The following options are optional:
- -l <int> or --length <int>
- (value required) length of the analyzed words,
- -i <int> or --lmin <int>
- (value required) length of the smallest analyzed words,
- -a <int> or --lmax <int>
- (value required) length of the largest analyzed words,
- -m <int> or --markov_order <int>
- (value required) order of the Markov model,
- --max
- Use the maximal Markov order with respect to the word length,
- -f <filename> or --fam <filename>
- (value required) set the family file in this format.
- --phases <integer>
- (value required) number of phases.
- --dna
- Use nucleotide alphabet
- --aa
- Use amino acid alphabet
- --alphabet <character string>
- (value required) Specify a string to be used as alphabet for the sequences
- -z or --compress
- Compress output files.
- -v or --version
- Displays version information and exits.
Utilities
Three utilities are provided in the R'MES package :
- rmes.format displays the results contained in an output file generated by the rmes command. It produces a table with the motifs sorted according to their exceptionality scores (see the usage information).
- rmes.gfam allows to generate family files when the corresponding families are degenerated DNA motifs which can be written thanks to the bases a, c, g, t and n (see the usage information).
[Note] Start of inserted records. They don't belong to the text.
-- pv_equiv track=rewrite | github.com/jasivan/FERMAT | T5_code/char_level_rep.py | char_level_representation_impl
-- ===== SOURCE A (Python) =====
-- from typing import Tuple, List
--
-- def char_level_representation_impl(text:list) -> Tuple[List[str], List[tuple]]:
--     '''
--         Method for splitting all numbers in a tokenized text which are larger
--         than one digit. Also removes the artificial '[F]'
--         :param text: a tokenized text
--         :return: the same tokenized text but with digit-by-digit tokenization
--             and the indices of splitted numbers in the table
--     '''
--
--     # find all indices of '[F]', enclosing the numbers of the table
--     # and pair consecutive indices into tuples (e. g. [(91, 95), (101, 105), ...])
--     num_indices = [i for i, _ in enumerate(text) if _ == '[F]']
--     num_indices = list(zip(num_indices[::2], num_indices[1::2]))
--
--     # only run this code if there were actually tokens splitted
--     if len(num_indices) > 0:
--
--         # initialize the splitted text with the part of the table preceding the numbers
--         splitted_text = text[:num_indices[0][0]]
--
--         # init the list for the indices of splitted numbers
--         splitted_indices = []
--
--         # now do two different things: tokenize numbers digit-by-digit and add the them and text
--         # between them to splitted_text
--         for i, num_indice in enumerate(num_indices):
--
--             # decompose the span described by num_indice into single characters
--             # (+1 to ignore the leading '[F]')
--             splitted = list(''.join(text[num_indice[0]+1:num_indice[1]]))
--
--             # here, the word beginning token (\0120) is concatenated with the first digit to represent
--             # the start of a word; if the splitted number consists of more than two characters,
--             # they are added as additional elements
--             splitted = [''.join(splitted[:2])] + splitted[2:] if len(splitted) > 2 \
--                 else [''.join(splitted[:2])]
--
--             # add as indice for splitted number the current lenght of splitted_text as start
--             # position and this + the length of splitted as end position
--             splitted_indices.append((len(splitted_text), len(splitted_text) + len(splitted)))
--
--             # extend the splitted text with the now splitted number
--             splitted_text.extend(splitted)
--
--             if i + 1 < len(num_indices):
--
--                 # if there are more numbers to be decomposed, extend the splitted text with the part
--                 # between the current number and the next number
--                 splitted_text.extend(text[num_indice[1] + 1:num_indices[i+1][0]])
--
--         # extend the splitted text with the remaining parts of the original tokenized text
--         # (e. g. the caption)
--         splitted_text.extend(text[num_indices[-1][1] + 1:])
--
--     else:
--         splitted_text = text
--
--     # the strip is necessary to avoid <unk> tokens afterwards
--     return [t.strip() for t in splitted_text], splitted_indices if len(num_indices) > 0 else []
-- ===== SOURCE B (Python) =====
-- def char_level_representation_impl(text):
--     # Single incremental scan: repeatedly find the next pair of '[F]' markers
--     # and splice in the digit-by-digit tokens, instead of precomputing all
--     # marker indices and pairing them with zip.
--     out, idx = [], []
--     rest = text
--     while '[F]' in rest:
--         i = rest.index('[F]')
--         tail = rest[i + 1:]
--         if '[F]' not in tail:
--             break  # trailing unpaired marker: remainder is copied verbatim
--         j = tail.index('[F]')
--         out += rest[:i]
--         chars = list(''.join(tail[:j]))
--         tok = [''.join(chars[:2])] + chars[2:]
--         idx.append((len(out), len(out) + len(tok)))
--         out += tok
--         rest = tail[j + 1:]
--     out += rest
--     return [t.strip() for t in out], idx
-- ===== Notes on version B (the rewrite author's own statement) =====
-- stated objective: simpler
-- what changed: Replaces A's precomputed enumerate/zip-paired '[F]' index table, absolute-index slicing loop with lookahead, and separate final-tail append by one incremental while-loop that repeatedly finds the next pair of markers in the remaining suffix and splices tokens in as it goes.
import Mathlib
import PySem

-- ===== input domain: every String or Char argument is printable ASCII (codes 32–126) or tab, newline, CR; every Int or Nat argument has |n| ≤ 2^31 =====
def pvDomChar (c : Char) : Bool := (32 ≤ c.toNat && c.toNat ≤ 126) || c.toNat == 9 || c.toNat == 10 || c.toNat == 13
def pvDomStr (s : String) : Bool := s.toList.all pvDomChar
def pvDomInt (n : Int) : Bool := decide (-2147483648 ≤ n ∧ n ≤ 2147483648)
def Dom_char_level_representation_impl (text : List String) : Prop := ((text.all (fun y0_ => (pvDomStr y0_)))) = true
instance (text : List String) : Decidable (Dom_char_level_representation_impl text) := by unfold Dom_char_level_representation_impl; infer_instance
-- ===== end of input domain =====

-- B replaces A's precomputed zip-paired '[F]' index table and absolute-index loop by a single
-- incremental scan that repeatedly finds the next marker pair in the remaining suffix (objective:
-- simpler; same return value).

-- ===== PORT A =====
-- [i for i, _ in enumerate(text) if _ == '[F]']
def pvMarkersA (text : List String) : List Int :=
  ((PySem.List.enumerate text 0).filter (fun p => p.2 == "[F]")).map (fun p => p.1)

-- list(zip(num_indices[::2], num_indices[1::2])); step 2 ≠ 0 so slice? is always `some`
def pvPairsA (text : List String) : List (Int × Int) :=
  List.zip ((PySem.List.slice? (pvMarkersA text) none none 2).getD [])
           ((PySem.List.slice? (pvMarkersA text) (some 1) none 2).getD [])

-- the for-loop over enumerate(num_indices); the digit list `splitted` (Python 1-char strings) is
-- carried as List Char and wrapped into Strings where Python joins/keeps them (exact on all inputs)
def pvLoopA (text : List String) : List (Int × Int) → List String → List (Int × Int) →
    List String × List (Int × Int)
  | [], st, acc => (st, acc)
  | (a, b) :: rest, st, acc =>
    let chars := (PySem.Str.join "" (PySem.List.slice text (some (a + 1)) (some b))).toList
    let splitted : List String :=
      if chars.length > 2 then String.ofList (chars.take 2) :: (chars.drop 2).map (fun c => String.ofList [c])
      else [String.ofList (chars.take 2)]
    let acc' := acc ++ [((st.length : Int), (st.length : Int) + (splitted.length : Int))]
    let st' := st ++ splitted
    match rest with
    | [] => (st', acc')
    | (a2, _) :: _ => pvLoopA text rest (st' ++ PySem.List.slice text (some (b + 1)) (some a2)) acc'

def char_level_representation_impl (text : List String) : List String × (List (Int × Int)) :=
  match pvPairsA text with
  | [] => (text.map PySem.Str.strip, [])
  | p :: ps =>
    let r := pvLoopA text (p :: ps) (PySem.List.slice text none (some p.1)) []
    ((r.1 ++ PySem.List.slice text (some (((p :: ps).getLast (by simp)).2 + 1)) none).map
        PySem.Str.strip,
      r.2)

-- ===== PORT B =====
-- the while-loop of Source B: scan the remaining suffix `rest`, splicing in each completed marker pair
def pvScanB (rest out : List String) (idx : List (Int × Int)) : List String × List (Int × Int) :=
  match h1 : PySem.List.index? rest "[F]" with
  | none => (out ++ rest, idx)            -- '[F]' not in rest
  | some i =>
    let tail := PySem.List.slice rest (some ((i : Int) + 1)) none
    match PySem.List.index? tail "[F]" with
    | none => (out ++ rest, idx)          -- break: trailing unpaired marker, remainder verbatim
    | some j =>
      let out' := out ++ PySem.List.slice rest none (some (i : Int))
      let chars := (PySem.Str.join "" (PySem.List.slice tail none (some (j : Int)))).toList
      let tok : List String := String.ofList (chars.take 2) :: (chars.drop 2).map (fun c => String.ofList [c])
      let idx' := idx ++ [((out'.length : Int), (out'.length : Int) + (tok.length : Int))]
      pvScanB (PySem.List.slice tail (some ((j : Int) + 1)) none) (out' ++ tok) idx'
  termination_by rest.length
  decreasing_by
    have hmem : "[F]" ∈ rest := (PySem.List.index?_isSome_iff rest "[F]").1 (by rw [h1]; rfl)
    have hne : rest ≠ [] := by rintro rfl; simp at hmem
    have h1' : PySem.List.slice rest (some ((i : Int) + 1)) none = rest.drop (i + 1) := by
      rw [show ((i : Int) + 1) = ((i + 1 : Nat) : Int) by push_cast; ring,
        PySem.List.slice_from_natCast]
    have h2' : PySem.List.slice (PySem.List.slice rest (some ((i : Int) + 1)) none)
        (some ((j : Int) + 1)) none
        = (PySem.List.slice rest (some ((i : Int) + 1)) none).drop (j + 1) := by
      rw [show ((j : Int) + 1) = ((j + 1 : Nat) : Int) by push_cast; ring,
        PySem.List.slice_from_natCast]
    rw [h2', h1']
    have : 0 < rest.length := List.length_pos_iff.2 hne
    simp only [List.length_drop]
    omega

def char_level_representation_impl_alt (text : List String) : List String × (List (Int × Int)) :=
  let r := pvScanB text [] []
  (r.1.map PySem.Str.strip, r.2)

-- ===== PRECONDITION & SPEC =====
def Spec_char_level_representation_impl (text : List String) (out : List String × (List (Int × Int))) : Prop := out = char_level_representation_impl_alt text
instance (text : List String) (out : List String × (List (Int × Int))) : Decidable (Spec_char_level_representation_impl text out) := by unfold Spec_char_level_representation_impl; infer_instance

-- ===== CLAIM (what is proved, stated in full; the proofs are below) =====
def Claim_equal_char_level_representation_impl : Prop := ∀ (text : List String), Dom_char_level_representation_impl text → Spec_char_level_representation_impl text (char_level_representation_impl text)

-- ===== LEMMAS AND PROOFS =====

-- proof-side structural views --------------------------------------------------------------------

/-- positions of "[F]" in a token list, structurally -/
def pvMarks : List String → List Nat
  | [] => []
  | x :: xs => if x = "[F]" then 0 :: (pvMarks xs).map (· + 1) else (pvMarks xs).map (· + 1)

/-- consecutive pairing, structurally -/
def pvPairUp {α : Type} : List α → List (α × α)
  | a :: b :: r => (a, b) :: pvPairUp r
  | _ => []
- rmes.composition allows to know the length of a sequence and its composition (see the usage information).
Citating R'MES
if you have been using R'MES or if you want to refer to R'MES, please mention the following reference :
Schbath, S. and Hoebeke, M. (2011). R'MES: a tool to find motifs with a significantly unexpected frequency in biological sequences. In Advances in genomic sequence analysis and pattern discovery (L. Elnitsk i, O. Piontkivska, and L. Welch, eds.). Science, Engineering, and Biology Informatics, vol. 7. World Scientific.
References
Gaussian approximation:
- Prum, B., Rodolphe, F., and de Turckheim, É. (1995) Finding words with unexpected frequencies in deoxyribonucleic acid sequences. J. R. Statist. Soc B. 57, 205-220.
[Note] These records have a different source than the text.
-- pv_equiv track=rewrite | github.com/pypi-data/pypi-mirror-12 | packages/pemjh/pemjh-0.0.1.zip/pemjh-0.0.1/src/pemjh/challenge173/__init__.py | numOfSquares
-- ===== SOURCE A (Python) =====
-- def numOfSquares(bits):
--     nSquares = 0
--     holeWidth = 1
--     while 1:
--         # Get area of hole
--         holeArea = holeWidth**2
--
--         if (4 * holeWidth + 4) > bits:
--             return nSquares
--
--         # Try surrounding Sizes
--         surroundingWidth = holeWidth + 2
--
--         while 1:
--             # Get total area
--             totalArea = surroundingWidth**2
--
--             # Get surrounding area
--             surroundingArea = totalArea - holeArea
--
--             if surroundingArea > bits:
--                 break
--
--             surroundingWidth += 2
--             nSquares += 1
--
--         holeWidth += 1
-- ===== SOURCE B (Python) =====
-- def numOfSquares(bits):
--     # Count laminae by number of layers m instead of by hole width:
--     # a lamina with hole width h and m layers uses 4*m*(m+h) bits, so for each m
--     # the admissible hole widths are 1 <= h <= bits//(4*m) - m (a closed form).
--     total = 0
--     m = 1
--     while 4 * m * (m + 1) <= bits:
--         total += bits // (4 * m) - m
--         m += 1
--     return total
-- ===== Notes on version B (the rewrite author's own statement) =====
-- stated objective: faster
-- what changed: B counts laminae by layers m instead of simulating widths: for each m it adds the closed-form count bits//(4m)-m of admissible hole widths, replacing A's nested while loops by a single O(sqrt(bits)) loop.
import Mathlib
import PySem

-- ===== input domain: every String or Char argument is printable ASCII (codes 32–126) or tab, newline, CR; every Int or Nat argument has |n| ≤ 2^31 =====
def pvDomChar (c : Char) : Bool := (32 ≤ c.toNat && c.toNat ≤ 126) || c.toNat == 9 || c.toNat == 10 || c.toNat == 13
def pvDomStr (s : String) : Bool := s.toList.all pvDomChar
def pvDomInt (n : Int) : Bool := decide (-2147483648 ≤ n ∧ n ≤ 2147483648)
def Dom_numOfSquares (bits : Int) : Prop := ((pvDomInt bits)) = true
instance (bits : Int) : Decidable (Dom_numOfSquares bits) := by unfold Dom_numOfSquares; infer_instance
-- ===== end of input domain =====

-- ===== PORT A =====
-- B counts by layers with a closed-form per-layer count instead of A's nested width loops.
-- Both while-loops are ported as structural recursion on a fuel of bits.toNat + 1 steps,
-- which lemmas pvInner_eq_sum / pvOuter_eq_sum below show is always enough (totality guard only).

-- inner while-loop of A: counts surrounding widths while surroundingArea ≤ bits
def numOfSquaresInner (bits holeArea : Int) (fuel : Nat) (surroundingWidth nSquares : Int) : Int :=
  match fuel with
  | 0 => nSquares
  | fuel + 1 =>
    if surroundingWidth * surroundingWidth - holeArea > bits then nSquares
    else numOfSquaresInner bits holeArea fuel (surroundingWidth + 2) (nSquares + 1)

-- outer while-loop of A
def numOfSquaresOuter (bits : Int) (fuel : Nat) (holeWidth nSquares : Int) : Int :=
  match fuel with
  | 0 => nSquares
  | fuel + 1 =>
    if 4 * holeWidth + 4 > bits then nSquares
    else numOfSquaresOuter bits fuel (holeWidth + 1)
          (numOfSquaresInner bits (holeWidth * holeWidth) (bits.toNat + 1) (holeWidth + 2) nSquares)

def numOfSquares (bits : Int) : Int := numOfSquaresOuter bits (bits.toNat + 1) 1 0

-- ===== PORT B =====
-- loop of B over the layer count m (same fuel device for totality)
def numOfSquaresAltLoop (bits : Int) (fuel : Nat) (m total : Int) : Int :=
  match fuel with
  | 0 => total
  | fuel + 1 =>
    if 4 * m * (m + 1) ≤ bits then
      numOfSquaresAltLoop bits fuel (m + 1) (total + (PySem.Int.floordiv bits (4 * m) - m))
    else total

def numOfSquares_alt (bits : Int) : Int := numOfSquaresAltLoop bits (bits.toNat + 1) 1 0

-- ===== PRECONDITION & SPEC =====
def Spec_numOfSquares (bits : Int) (out : Int) : Prop := out = numOfSquares_alt bits
instance (bits : Int) (out : Int) : Decidable (Spec_numOfSquares bits out) := by unfold Spec_numOfSquares; infer_instance

-- ===== CLAIM (what is proved, stated in full; the proofs are below) =====
def Claim_equal_numOfSquares : Prop := ∀ (bits : Int), Dom_numOfSquares bits → Spec_numOfSquares bits (numOfSquares bits)

-- ===== LEMMAS AND PROOFS =====

-- indicator of the pair (h, m): a lamina with hole width h and m layers uses 4*m*(m+h) bits
def pvInd (b : Int) (h m : Nat) : Int :=
  if 4 * (m : Int) * ((m : Int) + (h : Int)) ≤ b then 1 else 0

lemma pvInner_eq_sum (b : Int) (h : Nat) (hh : 1 ≤ h) :
    ∀ fuel k acc, 1 ≤ k → b.toNat + 1 - k ≤ fuel →
      numOfSquaresInner b ((h : Int) * h) fuel ((h : Int) + 2 * k) acc
        = acc + ∑ m ∈ Finset.Icc k b.toNat, pvInd b h m := by
  intro fuel
  induction fuel with
  | zero =>
    intro k acc hk hd
    rw [numOfSquaresInner, Finset.Icc_eq_empty (by omega), Finset.sum_empty, add_zero]
  | succ d ih =>
    intro k acc hk hd
    have hh' : (1:Int) ≤ (h:Int) := by exact_mod_cast hh
    have hk' : (1:Int) ≤ (k:Int) := by exact_mod_cast hk
    by_cases hg : 4*(k:Int)*((k:Int)+(h:Int)) ≤ b
    · have hcond : ¬ (((h:Int)+2*k)*((h:Int)+2*k) - (h:Int)*(h:Int) > b) := by
        rw [not_lt]; nlinarith
      rw [numOfSquaresInner, if_neg hcond]
      have hkN : k ≤ b.toNat := by
        have h4 : 4*(k:Int) ≤ 4*(k:Int)*((k:Int)+(h:Int)) := by nlinarith
        omega
      have hstep : ((h:Int) + 2*k) + 2 = (h:Int) + 2*((k+1 : Nat) : Int) := by
        push_cast; ring
      rw [hstep, ih (k+1) (acc+1) (by omega) (by omega)]
      have hins : Finset.Icc k b.toNat = insert k (Finset.Icc (k+1) b.toNat) := by
        ext x; simp only [Finset.mem_Icc, Finset.mem_insert]; omega
      rw [hins, Finset.sum_insert (by simp)]
      have hone : pvInd b h k = 1 := by simp [pvInd, hg]
      rw [hone]; ring
    · rw [not_le] at hg
      have hcond : ((h:Int)+2*k)*((h:Int)+2*k) - (h:Int)*(h:Int) > b := by nlinarith
      rw [numOfSquaresInner, if_pos hcond]
      have hz : ∑ m ∈ Finset.Icc k b.toNat, pvInd b h m = 0 := by
        apply Finset.sum_eq_zero
        intro m hm
        have hkm : k ≤ m := (Finset.mem_Icc.mp hm).1
        have hkm' : (k:Int) ≤ (m:Int) := by exact_mod_cast hkm
        have : ¬ (4*(m:Int)*((m:Int)+(h:Int)) ≤ b) := by rw [not_le]; nlinarith
        simp [pvInd, this]
      rw [hz, add_zero]

lemma pvOuter_eq_sum (b : Int) :
    ∀ fuel h acc, 1 ≤ h → b.toNat + 1 - h ≤ fuel →
      numOfSquaresOuter b fuel (h : Nat) acc
        = acc + ∑ h' ∈ Finset.Icc h b.toNat, ∑ m ∈ Finset.Icc 1 b.toNat, pvInd b h' m := by
  intro fuel
  induction fuel with
  | zero =>
    intro h acc hh hd
    rw [numOfSquaresOuter, Finset.Icc_eq_empty (by omega), Finset.sum_empty, add_zero]
  | succ d ih =>
    intro h acc hh hd
    by_cases hguard : 4 * (h:Int) + 4 > b
    · rw [numOfSquaresOuter, if_pos hguard]
      have hz : ∑ h' ∈ Finset.Icc h b.toNat, ∑ m ∈ Finset.Icc 1 b.toNat, pvInd b h' m = 0 := by
        apply Finset.sum_eq_zero
        intro h' hh'
        apply Finset.sum_eq_zero
        intro m hm
        have h1 : h ≤ h' := (Finset.mem_Icc.mp hh').1
        have h2 : 1 ≤ m := (Finset.mem_Icc.mp hm).1
        have h1' : (h:Int) ≤ (h':Int) := by exact_mod_cast h1
        have h2' : (1:Int) ≤ (m:Int) := by exact_mod_cast h2
        have hh0 : (1:Int) ≤ (h:Int) := by exact_mod_cast hh
        have : ¬ (4*(m:Int)*((m:Int)+(h':Int)) ≤ b) := by rw [not_le]; nlinarith
        simp [pvInd, this]
      rw [hz, add_zero]
    · rw [not_lt] at hguard
      rw [numOfSquaresOuter, if_neg (by omega)]
      have hhN : h ≤ b.toNat := by omega
      have hone : ((h:Int) + 2) = (h:Int) + 2*((1:Nat):Int) := by push_cast; ring
      rw [hone, pvInner_eq_sum b h hh (b.toNat + 1) 1 acc le_rfl (by omega)]
      have hcast : (h:Int) + 1 = ((h+1 : Nat) : Int) := by push_cast; ring
      rw [hcast, ih (h+1) _ (by omega) (by omega)]
      have hins : Finset.Icc h b.toNat = insert h (Finset.Icc (h+1) b.toNat) := by
        ext x; simp only [Finset.mem_Icc, Finset.mem_insert]; omega
      rw [hins, Finset.sum_insert (by simp)]
      ring

lemma pvCol_eq (b : Int) (m : Nat) (hm : 1 ≤ m) (hg : 4 * (m:Int) * ((m:Int) + 1) ≤ b) :
    ∑ h ∈ Finset.Icc 1 b.toNat, pvInd b h m
      = PySem.Int.floordiv b (4 * m) - m := by
  have hm' : (1:Int) ≤ (m:Int) := by exact_mod_cast hm
  have hpos : (0:Int) < 4 * (m:Int) := by linarith
  set Q := PySem.Int.floordiv b (4 * (m:Int)) with hQdef
  have hQ1 : (m:Int) + 1 ≤ Q := by
    rw [hQdef, PySem.Int.le_floordiv_iff_mul_le hpos]; nlinarith
  have hb8 : (8:Int) ≤ b := by nlinarith
  have hQb : Q ≤ b := by
    rw [hQdef, PySem.Int.floordiv_eq_ediv_of_pos hpos]
    exact Int.ediv_le_self _ (by omega)
  have hiff : ∀ hh : Nat, (4*(m:Int)*((m:Int)+(hh:Int)) ≤ b) ↔ ((hh:Int) ≤ Q - m) := by
    intro hh
    have e : 4*(m:Int)*((m:Int)+(hh:Int)) = ((m:Int)+(hh:Int))*(4*(m:Int)) := by ring
    rw [e, ← PySem.Int.le_floordiv_iff_mul_le hpos, ← hQdef]
    omega
  have hsum : ∑ h ∈ Finset.Icc 1 b.toNat, pvInd b h m
      = ∑ h ∈ Finset.Icc 1 b.toNat, (if (h:Int) ≤ Q - m then (1:Int) else 0) := by
    apply Finset.sum_congr rfl
    intro h _
    simp only [pvInd, hiff h]
  rw [hsum]
  have hfil : (Finset.Icc 1 b.toNat).filter (fun h : Nat => (h:Int) ≤ Q - m)
      = Finset.Icc 1 (Q - m).toNat := by
    ext x; simp only [Finset.mem_filter, Finset.mem_Icc]; omega
  rw [Finset.sum_boole, hfil, Nat.card_Icc]
  omega

lemma pvAlt_eq_sum (b : Int) :
    ∀ fuel m acc, 1 ≤ m → b.toNat + 1 - m ≤ fuel →
      numOfSquaresAltLoop b fuel (m : Nat) acc
        = acc + ∑ m' ∈ Finset.Icc m b.toNat, ∑ h ∈ Finset.Icc 1 b.toNat, pvInd b h m' := by
  intro fuel
  induction fuel with
  | zero =>
    intro m acc hm hd
    rw [numOfSquaresAltLoop, Finset.Icc_eq_empty (by omega), Finset.sum_empty, add_zero]
  | succ d ih =>
    intro m acc hm hd
    have hm' : (1:Int) ≤ (m:Int) := by exact_mod_cast hm
    by_cases hg : 4 * (m:Int) * ((m:Int) + 1) ≤ b
    · rw [numOfSquaresAltLoop, if_pos hg]
      have hmN : m ≤ b.toNat := by
        have h4 : 4*(m:Int) ≤ 4*(m:Int)*((m:Int)+1) := by nlinarith
        omega
      have hcast : (m:Int) + 1 = ((m+1 : Nat) : Int) := by push_cast; ring
      rw [hcast, ih (m+1) _ (by omega) (by omega)]
      have hins : Finset.Icc m b.toNat = insert m (Finset.Icc (m+1) b.toNat) := by
        ext x; simp only [Finset.mem_Icc, Finset.mem_insert]; omega
      rw [hins, Finset.sum_insert (by simp), pvCol_eq b m hm hg]
      ring
    · rw [numOfSquaresAltLoop, if_neg hg]
      rw [not_le] at hg
      have hz : ∑ m' ∈ Finset.Icc m b.toNat, ∑ h ∈ Finset.Icc 1 b.toNat, pvInd b h m' = 0 := by
        apply Finset.sum_eq_zero
        intro m1 hm1
        apply Finset.sum_eq_zero
        intro h hh
        have h1 : m ≤ m1 := (Finset.mem_Icc.mp hm1).1
        have h2 : 1 ≤ h := (Finset.mem_Icc.mp hh).1
        have h1' : (m:Int) ≤ (m1:Int) := by exact_mod_cast h1
        have h2' : (1:Int) ≤ (h:Int) := by exact_mod_cast h2
        have : ¬ (4*(m1:Int)*((m1:Int)+(h:Int)) ≤ b) := by rw [not_le]; nlinarith
        simp [pvInd, this]
      rw [hz, add_zero]

-- ===== VERDICT (by name: the statement is the Claim_ definition above) =====
theorem numOfSquares_spec : Claim_equal_numOfSquares := by
  intro bits _
  unfold Spec_numOfSquares numOfSquares numOfSquares_alt
  have hA := pvOuter_eq_sum bits (bits.toNat + 1) 1 0 le_rfl (by omega)
  have hB := pvAlt_eq_sum bits (bits.toNat + 1) 1 0 le_rfl (by omega)
  push_cast at hA hB
  rw [hA, hB, Finset.sum_comm]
- Schbath, S., Prum, B., and Turckheim, É. de. (1995) Exceptional motifs in different Markov chain models for a statistical analysis of DNA sequences. J. Comp. Biol. 2, 417-437.
- Schbath, S. (1997) An efficient statistic to detect over- and under-represented words in DNA sequences. J. Comp. Biol. 4, 189-192.
Compound Poisson approximation:
- Schbath, S. (1995) Compound Poisson approximation of word counts in DNA sequences. ESAIM : Probability and Statistics 1, 1-16.
- Roquain, E. and Schbath, S. (2007) Improved compound Poisson approximation for the number of occurrences of multiple words in a stationary Markov chain. To appear in Adv. Appl. Prob.